Problem requirements -> Filtering the records below, copy only those lines that include the word "Bool".
*** Opening Input material ***
-- pv_equiv track=rewrite | github.com/RenzoG10/primer-repo-datos-futbol | main.py | detectar_minutos
-- ===== SOURCE A (Python) =====
-- def detectar_minutos(texto):
--     """
--     Extrae los números al final del texto, si los hay, y los retorna.
--     """
--     numeros = ""
--     for car in reversed(texto):  # Recorre el texto desde el final
--         if car.isdigit():  # Si es un número, lo agrega a los minutos
--             numeros = car + numeros
--         else:
--             break  # Sale del bucle si no es un número
--     return numeros
-- ===== SOURCE B (Python) =====
-- def detectar_minutos(texto):
--     """
--     Extrae los números al final del texto, si los hay, y los retorna.
--     """
--     i = len(texto)
--     while i > 0 and texto[i-1].isdigit():
--         i -= 1
--     return texto[i:]
-- ===== Notes on version B (the rewrite author's own statement) =====
-- stated objective: simpler
-- what changed: Replaces the character-by-character string prepend-accumulation over reversed(texto) with a backward index scan that finds where the trailing digit run starts and returns a single slice texto[i:].
import Mathlib
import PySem

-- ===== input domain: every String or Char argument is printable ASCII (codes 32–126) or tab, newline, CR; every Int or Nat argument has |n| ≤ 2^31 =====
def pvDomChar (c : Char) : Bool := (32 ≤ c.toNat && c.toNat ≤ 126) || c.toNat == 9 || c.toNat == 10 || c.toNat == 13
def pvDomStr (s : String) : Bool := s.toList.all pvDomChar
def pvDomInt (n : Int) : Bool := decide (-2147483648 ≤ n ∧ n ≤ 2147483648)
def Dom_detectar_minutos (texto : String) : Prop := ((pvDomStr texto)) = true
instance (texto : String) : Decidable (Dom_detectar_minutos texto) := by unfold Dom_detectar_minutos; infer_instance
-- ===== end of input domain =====

-- B replaces A's reversed-iteration string prepend-accumulation with a backward
-- index scan plus a single slice (objective: simpler decomposition).


-- ===== PORT A =====
-- the for-loop with break: numeros accumulates car + numeros while car.isdigit()
def pvALoop (acc : List Char) (rev : List Char) : List Char :=
  match rev with
  | [] => acc
  | c :: rest => if PySem.Chars.isdigit c then pvALoop (c :: acc) rest else acc

def detectar_minutos (texto : String) : String :=
  String.ofList (pvALoop [] texto.toList.reverse)

-- ===== PORT B =====
-- while i > 0 and texto[i-1].isdigit(): i -= 1
def pvBLoop (l : List Char) (i : Nat) : Nat :=
  if 0 < i ∧ (l[i-1]?.any PySem.Chars.isdigit) then pvBLoop l (i-1) else i
termination_by i
decreasing_by omega

-- return texto[i:]  (0 ≤ i ≤ len, so the slice is List.drop i)
def detectar_minutos_alt (texto : String) : String :=
  String.ofList (List.drop (pvBLoop texto.toList texto.toList.length) texto.toList)

-- ===== PRECONDITION & SPEC =====
def Spec_detectar_minutos (texto : String) (out : String) : Prop := out = detectar_minutos_alt texto
instance (texto : String) (out : String) : Decidable (Spec_detectar_minutos texto out) := by unfold Spec_detectar_minutos; infer_instance

-- ===== CLAIM (what is proved, stated in full; the proofs are below) =====
def Claim_equal_detectar_minutos : Prop := ∀ (texto : String), Dom_detectar_minutos texto → Spec_detectar_minutos texto (detectar_minutos texto)

-- ===== LEMMAS AND PROOFS =====

theorem pvALoop_eq (rev acc : List Char) :
    pvALoop acc rev = (rev.takeWhile PySem.Chars.isdigit).reverse ++ acc := by
  induction rev generalizing acc with
  | nil => simp [pvALoop]
  | cons c rest ih =>
    by_cases h : PySem.Chars.isdigit c = true
    · simp [pvALoop, h, ih, List.takeWhile]
    · simp [pvALoop, h, List.takeWhile]

theorem pvBLoop_le (l : List Char) (i : Nat) : pvBLoop l i ≤ i := by
  induction i using Nat.strong_induction_on with
  | _ i ih =>
    rw [pvBLoop]
    split
    · rename_i h
      have := ih (i-1) (by omega)
      omega
    · exact le_refl i

theorem pvBLoop_append (l : List Char) (c : Char) (i : Nat) (hi : i ≤ l.length) :
    pvBLoop (l ++ [c]) i = pvBLoop l i := by
  induction i using Nat.strong_induction_on with
  | _ i ih =>
    rcases Nat.eq_zero_or_pos i with h0 | h0
    · subst h0
      rw [pvBLoop]
      conv_rhs => rw [pvBLoop]
      simp
    · have hg : (l ++ [c])[i-1]? = l[i-1]? := by
        rw [List.getElem?_append_left (by omega)]
      rw [pvBLoop]
      conv_rhs => rw [pvBLoop]
      rw [hg]
      split
      · rename_i h
        exact ih (i-1) (by omega) (by omega)
      · rfl

theorem pvBLoop_main (l : List Char) :
    List.drop (pvBLoop l l.length) l
      = (l.reverse.takeWhile PySem.Chars.isdigit).reverse := by
  induction l using List.reverseRecOn with
  | nil => simp [pvBLoop]
  | append_singleton l c ih =>
    rw [pvBLoop]
    simp only [List.length_append, List.length_singleton]
    have hlast : (l ++ [c])[l.length + 1 - 1]? = some c := by
      simp
    by_cases h : PySem.Chars.isdigit c = true
    · rw [if_pos (by simp [h])]
      have : l.length + 1 - 1 = l.length := by omega
      rw [this, pvBLoop_append l c l.length (le_refl _)]
      have hle := pvBLoop_le l l.length
      rw [List.drop_append_of_le_length hle, ih]
      simp [h]
    · rw [if_neg (by simp [h])]
      simp [h]

-- ===== VERDICT (by name: the statement is the Claim_ definition above) =====
theorem detectar_minutos_spec : Claim_equal_detectar_minutos := by
  intro texto _
  unfold Spec_detectar_minutos detectar_minutos detectar_minutos_alt
  rw [pvALoop_eq, pvBLoop_main]
  simp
*** Closing Input material ***
Exercise answer ->
def pvDomChar (c : Char) : Bool := (32 ≤ c.toNat && c.toNat ≤ 126) || c.toNat == 9 || c.toNat == 10 || c.toNat == 13
def pvDomStr (s : String) : Bool := s.toList.all pvDomChar
def pvDomInt (n : Int) : Bool := decide (-2147483648 ≤ n ∧ n ≤ 2147483648)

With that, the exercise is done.